Segment Start: Supplied material

-- pv_equiv track=rewrite | github.com/vsimundic/ur5-door-interaction | ferit_ur5_ws/src/cosper/force_manipulation/src/analysis.py | compute_column_indices
-- ===== SOURCE A (Python) =====
-- def compute_column_indices(header):
--     col_idx = {}
--     idx = 0
--     # while idx < len(header):
--     for name in header:
--         # name = header[idx]
--         if name in {"R_A_C", "R_C_E", "R_E_0", 'R_A_S', 'R_Ek_E'}:
--             col_idx[name] = idx
--             idx += 9
--         elif name in {"t_A_C", "t_C_E", "t_E_0", 't_A_S', 't_Ek_E', 'V'}:
--             col_idx[name] = idx
--             idx += 3
--         else:
--             col_idx[name] = idx
--             idx += 1
--     return col_idx
-- ===== SOURCE B (Python) =====
-- _ROT = {"R_A_C", "R_C_E", "R_E_0", "R_A_S", "R_Ek_E"}
-- _VEC = {"t_A_C", "t_C_E", "t_E_0", "t_A_S", "t_Ek_E", "V"}
--
--
-- def _width(name):
--     return 9 if name in _ROT else 3 if name in _VEC else 1
--
--
-- def _offsets(names):
--     # Divide and conquer: (exclusive column offsets inside this block, total block width).
--     # Each half is solved independently; the right half's offsets are shifted by the
--     # left half's total width when the halves are merged.
--     if not names:
--         return [], 0
--     if len(names) == 1:
--         return [0], _width(names[0])
--     mid = len(names) // 2
--     left, lw = _offsets(names[:mid])
--     right, rw = _offsets(names[mid:])
--     return left + [lw + o for o in right], lw + rw
--
--
-- def compute_column_indices(header):
--     offsets, _ = _offsets(header)
--     return dict(zip(header, offsets))
-- ===== Notes on version B (the rewrite author's own statement) =====
-- stated objective: alternative
-- what changed: Replaces A's single running dict+index accumulator loop by a divide-and-conquer: offsets of each half of the header are computed independently and the right half is shifted by the left half's total width, then the dict is built with dict(zip(header, offsets)).
import Mathlib
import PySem

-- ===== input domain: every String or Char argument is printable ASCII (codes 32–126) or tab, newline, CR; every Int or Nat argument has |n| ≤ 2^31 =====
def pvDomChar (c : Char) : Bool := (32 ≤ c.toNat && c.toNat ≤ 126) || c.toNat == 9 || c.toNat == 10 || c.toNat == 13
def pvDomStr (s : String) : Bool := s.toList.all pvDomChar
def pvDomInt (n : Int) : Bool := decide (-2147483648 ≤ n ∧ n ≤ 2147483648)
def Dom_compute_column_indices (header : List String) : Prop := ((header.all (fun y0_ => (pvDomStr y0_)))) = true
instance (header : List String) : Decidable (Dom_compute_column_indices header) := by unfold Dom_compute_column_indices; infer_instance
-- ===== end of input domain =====

-- B replaces A's running dict+index accumulator by divide-and-conquer offsets (halves solved
-- independently, right half shifted by the left half's total width) + dict(zip); alternative, same order of cost.

-- ===== PORT A =====
-- one loop step of A: insert the current index under the name, bump idx by the name's column width
def pvStepA (st : PySem.Dict String Int × Int) (name : String) : PySem.Dict String Int × Int :=
  if name ∈ ["R_A_C", "R_C_E", "R_E_0", "R_A_S", "R_Ek_E"] then
    (st.1.insert name st.2, st.2 + 9)
  else if name ∈ ["t_A_C", "t_C_E", "t_E_0", "t_A_S", "t_Ek_E", "V"] then
    (st.1.insert name st.2, st.2 + 3)
  else
    (st.1.insert name st.2, st.2 + 1)

def compute_column_indices (header : List String) : List (String × Int) :=
  (header.foldl pvStepA (PySem.Dict.empty, 0)).1.items

-- ===== PORT B =====
-- Source B's _width
def pvWidthB (name : String) : Int :=
  if name ∈ ["R_A_C", "R_C_E", "R_E_0", "R_A_S", "R_Ek_E"] then 9
  else if name ∈ ["t_A_C", "t_C_E", "t_E_0", "t_A_S", "t_Ek_E", "V"] then 3
  else 1

-- Source B's _offsets: divide and conquer on the half-split of the list
def pvOffsets (names : List String) : List Int × Int :=
  if h0 : names = [] then ([], 0)
  else if h1 : names.length = 1 then ([0], pvWidthB (names.headI))
  else
    let mid := names.length / 2
    let left := pvOffsets (names.take mid)
    let right := pvOffsets (names.drop mid)
    (left.1 ++ right.1.map (fun o => left.2 + o), left.2 + right.2)
termination_by names.length
decreasing_by
  all_goals
    have hp : 0 < names.length := List.length_pos_of_ne_nil h0
    simp [List.length_take, List.length_drop]
    omega

def compute_column_indices_alt (header : List String) : List (String × Int) :=
  ((header.zip (pvOffsets header).1).foldl (fun d p => d.insert p.1 p.2) PySem.Dict.empty).items

-- ===== PRECONDITION & SPEC =====
def Spec_compute_column_indices (header : List String) (out : List (String × Int)) : Prop := out = compute_column_indices_alt header
instance (header : List String) (out : List (String × Int)) : Decidable (Spec_compute_column_indices header out) := by unfold Spec_compute_column_indices; infer_instance

-- ===== CLAIM (what is proved, stated in full; the proofs are below) =====
def Claim_equal_compute_column_indices : Prop := ∀ (header : List String), Dom_compute_column_indices header → Spec_compute_column_indices header (compute_column_indices header)

-- ===== LEMMAS AND PROOFS =====

-- exclusive prefix sums of a width list: the linear characterisation of B's D&C result
def pvExclSums (total : Int) : List Int → List Int
  | [] => []
  | w :: ws => total :: pvExclSums (total + w) ws

theorem pvStepA_eq (st : PySem.Dict String Int × Int) (name : String) :
    pvStepA st name = (st.1.insert name st.2, st.2 + pvWidthB name) := by
  unfold pvStepA pvWidthB
  split_ifs <;> simp_all

theorem pvExclSums_shift (ws : List Int) : ∀ (s t : Int),
    pvExclSums (s + t) ws = (pvExclSums t ws).map (fun o => s + o) := by
  induction ws with
  | nil => intro s t; rfl
  | cons w ws ih =>
    intro s t
    simp only [pvExclSums, List.map_cons]
    rw [show s + t + w = s + (t + w) by ring, ih]

theorem pvExclSums_append (ws1 ws2 : List Int) : ∀ (t : Int),
    pvExclSums t (ws1 ++ ws2) = pvExclSums t ws1 ++ pvExclSums (t + ws1.sum) ws2 := by
  induction ws1 with
  | nil => intro t; simp [pvExclSums]
  | cons w ws ih =>
    intro t
    simp only [List.cons_append, pvExclSums, ih, List.sum_cons]
    rw [show t + (w + ws.sum) = t + w + ws.sum by ring]

-- characterisation of B's divide-and-conquer: exclusive prefix sums of the widths, plus their total
theorem pvOffsets_eq (names : List String) :
    pvOffsets names = (pvExclSums 0 (names.map pvWidthB), (names.map pvWidthB).sum) := by
  fun_induction pvOffsets names with
  | case1 => simp [pvExclSums]
  | case2 names h0 h1 =>
    match names, h1 with
    | [n], _ => simp [pvExclSums]
  | case3 names h0 h1 mid left right ihl ihr =>
    simp only [left, right]
    rw [ihl, ihr]
    have hsplit : names.map pvWidthB
        = (names.take mid).map pvWidthB ++ (names.drop mid).map pvWidthB := by
      rw [← List.map_append, List.take_append_drop]
    rw [hsplit, pvExclSums_append, List.sum_append]
    have hshift : pvExclSums (0 + ((names.take mid).map pvWidthB).sum) ((names.drop mid).map pvWidthB)
        = (pvExclSums 0 ((names.drop mid).map pvWidthB)).map
            (fun o => ((names.take mid).map pvWidthB).sum + o) := by
      rw [show (0 : Int) + ((names.take mid).map pvWidthB).sum
            = ((names.take mid).map pvWidthB).sum + 0 by ring, pvExclSums_shift]
    rw [hshift]

-- main invariant: A's fold from any (d, i) equals the zip-fold over exclusive prefix sums from i
theorem pv_main (header : List String) : ∀ (d : PySem.Dict String Int) (i : Int),
    (header.foldl pvStepA (d, i)).1 =
      (header.zip (pvExclSums i (header.map pvWidthB))).foldl (fun d p => d.insert p.1 p.2) d := by
  induction header with
  | nil => intro d i; rfl
  | cons name rest ih =>
    intro d i
    simp only [List.foldl_cons, List.map_cons, pvExclSums, List.zip_cons_cons, pvStepA_eq]
    exact ih (d.insert name i) (i + pvWidthB name)

-- ===== VERDICT (by name: the statement is the Claim_ definition above) =====
theorem compute_column_indices_spec : Claim_equal_compute_column_indices := by
  intro header _
  show _ = _
  unfold compute_column_indices compute_column_indices_alt
  rw [pvOffsets_eq, pv_main]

Segment End: Supplied material

**Work item:** Would you print exactly the lines from the first line of the entries above through the line that has "# while idx", both included, and stop there?

**Response to the exercise:**
-- pv_equiv track=rewrite | github.com/vsimundic/ur5-door-interaction | ferit_ur5_ws/src/cosper/force_manipulation/src/analysis.py | compute_column_indices
-- ===== SOURCE A (Python) =====
-- def compute_column_indices(header):
--     col_idx = {}
--     idx = 0
--     # while idx < len(header):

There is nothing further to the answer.